Among the entries below, extract exactly the lines that run from the one with "[it.1]) := by" through the one with "-- turn A's fold into the pure-modify fold", both ends included.

═════ Given records

-- pv_equiv track=rewrite | github.com/B-UMMI/Chewie-NS | app/api/extra_scripts/chewBBACA_PrepExternalSchema_optimization_tests.py | determine_duplicated_prots
-- ===== SOURCE A (Python) =====
-- def determine_duplicated_prots(proteins):
--     """ Creates a dictionary with protein sequences as keys and all sequence
--         identifiers associated with that protein as values.
--
--         Args:
--             proteins (dict): dictionary with protein sequence identifiers as
--             keys and protein sequences as values.
--
--         Returns:
--             equal_prots (dict): dictionary with protein sequence as keys and
--             sequence identifiers that are associated with each protein sequence
--             as values.
--     """
--
--     equal_prots = {}
--     for protid, protein in proteins.items():
--         # if protein sequence was already added as key
--         if protein in equal_prots:
--             # append new protid
--             equal_prots[protein].append(protid)
--         # else add new protein sequence as key and protid
--         # as value
--         else:
--             equal_prots[protein] = [protid]
--
--     return equal_prots
-- ===== SOURCE B (Python) =====
-- def determine_duplicated_prots(proteins):
--     """Group sequence identifiers by protein sequence: one pass to list the
--     distinct proteins in first-occurrence order, then one comprehension per
--     distinct protein collecting its identifiers."""
--     distinct = list(dict.fromkeys(proteins.values()))
--     return {p: [protid for protid, q in proteins.items() if q == p]
--             for p in distinct}
-- ===== Notes on version B (the rewrite author's own statement) =====
-- stated objective: alternative
-- what changed: Replaces the single-pass dict accumulation (membership test + in-place append per item) with a two-phase scheme: first an ordered dedup of the protein sequences, then a dict comprehension that rescans the items once per distinct protein.
import Mathlib
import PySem

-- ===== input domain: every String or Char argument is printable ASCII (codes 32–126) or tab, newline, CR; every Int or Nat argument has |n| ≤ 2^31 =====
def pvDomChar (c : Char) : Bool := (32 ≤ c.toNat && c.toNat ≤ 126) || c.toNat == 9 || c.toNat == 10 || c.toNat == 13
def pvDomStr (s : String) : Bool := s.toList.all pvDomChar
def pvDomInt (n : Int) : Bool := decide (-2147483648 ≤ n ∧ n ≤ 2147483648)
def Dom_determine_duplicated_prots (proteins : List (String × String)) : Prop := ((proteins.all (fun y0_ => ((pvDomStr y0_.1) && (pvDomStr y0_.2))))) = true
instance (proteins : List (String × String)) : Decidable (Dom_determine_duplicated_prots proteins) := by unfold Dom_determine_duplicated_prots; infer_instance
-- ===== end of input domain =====

-- B replaces A's single-pass dict accumulation by an ordered dedup of the proteins
-- followed by one identifier-collecting scan per distinct protein (alternative decomposition).


-- ===== PORT A =====
def determine_duplicated_prots (proteins : List (String × String)) : List (String × List String) :=
  (proteins.foldl
    (fun d it =>
      if d.contains it.2 then d.modify it.2 ([] : List String) (fun ids => ids ++ [it.1])
      else d.insert it.2 [it.1])
    (PySem.Dict.empty : PySem.Dict String (List String))).items

-- ===== PORT B =====
def determine_duplicated_prots_alt (proteins : List (String × String)) : List (String × List String) :=
  (PySem.List.dedup (proteins.map (fun it => it.2))).map
    (fun p => (p, (proteins.filter (fun it => it.2 == p)).map (fun it => it.1)))

-- ===== PRECONDITION & SPEC =====
def Spec_determine_duplicated_prots (proteins : List (String × String)) (out : List (String × List String)) : Prop := out = determine_duplicated_prots_alt proteins
instance (proteins : List (String × String)) (out : List (String × List String)) : Decidable (Spec_determine_duplicated_prots proteins out) := by unfold Spec_determine_duplicated_prots; infer_instance

-- ===== CLAIM (what is proved, stated in full; the proofs are below) =====
def Claim_equal_determine_duplicated_prots : Prop := ∀ (proteins : List (String × String)), Dom_determine_duplicated_prots proteins → Spec_determine_duplicated_prots proteins (determine_duplicated_prots proteins)

-- ===== LEMMAS AND PROOFS =====

-- A's if/else step is exactly a Python-style `modify` (append on present key, fresh [protid] on absent key)
theorem pv_step_eq (d : PySem.Dict String (List String)) (it : String × String) :
    (if d.contains it.2 then d.modify it.2 ([] : List String) (fun ids => ids ++ [it.1])
     else d.insert it.2 [it.1]) =
    d.modify it.2 ([] : List String) (fun ids => ids ++ [it.1]) := by
  by_cases h : d.contains it.2 = true
  · simp [h]
  · have hd : d.getD it.2 ([] : List String) = [] :=
      PySem.Dict.getD_of_not_contains d [] (by simpa using h)
    simp [h, PySem.Dict.modify, hd]

-- ===== VERDICT (by name: the statement is the Claim_ definition above) =====
theorem determine_duplicated_prots_spec : Claim_equal_determine_duplicated_prots := by
  intro proteins _
  unfold Spec_determine_duplicated_prots determine_duplicated_prots determine_duplicated_prots_alt
  -- turn A's fold into the pure-modify fold
  have hstep : (fun (d : PySem.Dict String (List String)) (it : String × String) =>
      if d.contains it.2 then d.modify it.2 ([] : List String) (fun ids => ids ++ [it.1])
      else d.insert it.2 [it.1]) =
      (fun d it => d.modify it.2 ([] : List String) (fun ids => ids ++ [it.1])) :=
    funext fun d => funext fun it => pv_step_eq d it
  rw [hstep]
  set G := proteins.foldl
      (fun (d : PySem.Dict String (List String)) (it : String × String) =>
        d.modify it.2 ([] : List String) (fun ids => ids ++ [it.1]))
      PySem.Dict.empty with hG
  have hnd : G.keys.Nodup := by
    rw [hG]
    exact PySem.Dict.nodup_keys_foldl_modify_key proteins (fun it => it.2)
      ([] : List String) (fun d it ids => ids ++ [it.1]) PySem.Dict.empty (by simp)
  have hkeys : G.keys = PySem.List.dedup (proteins.map (fun it => it.2)) := by
    rw [hG, PySem.Dict.keys_foldl_modify_key]
    simp [PySem.Set.update_nil_left]
  have hgetD : ∀ c, G.getD c ([] : List String) =
      (proteins.filter (fun it => it.2 == c)).map (fun it => it.1) := by
    intro c
    have hswap : G = (proteins.map (fun it => (it.2, it.1))).foldl
        (fun (d : PySem.Dict String (List String)) (p : String × String) =>
          d.modify p.1 ([] : List String) (fun ids => ids ++ [p.2]))
        PySem.Dict.empty := by
      rw [hG, List.foldl_map]
    rw [hswap, PySem.Dict.getD_foldl_modify_append]
    simp [List.filter_map, Function.comp_def]
  rw [PySem.Dict.items_eq_map_keys G hnd ([] : List String), hkeys]
  apply List.map_congr_left
  intro p _
  simp [hgetD p]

══════════

Answer box ▸
    d.modify it.2 ([] : List String) (fun ids => ids ++ [it.1]) := by
  by_cases h : d.contains it.2 = true
  · simp [h]
  · have hd : d.getD it.2 ([] : List String) = [] :=
      PySem.Dict.getD_of_not_contains d [] (by simpa using h)
    simp [h, PySem.Dict.modify, hd]

-- ===== VERDICT (by name: the statement is the Claim_ definition above) =====
theorem determine_duplicated_prots_spec : Claim_equal_determine_duplicated_prots := by
  intro proteins _
  unfold Spec_determine_duplicated_prots determine_duplicated_prots determine_duplicated_prots_alt
  -- turn A's fold into the pure-modify fold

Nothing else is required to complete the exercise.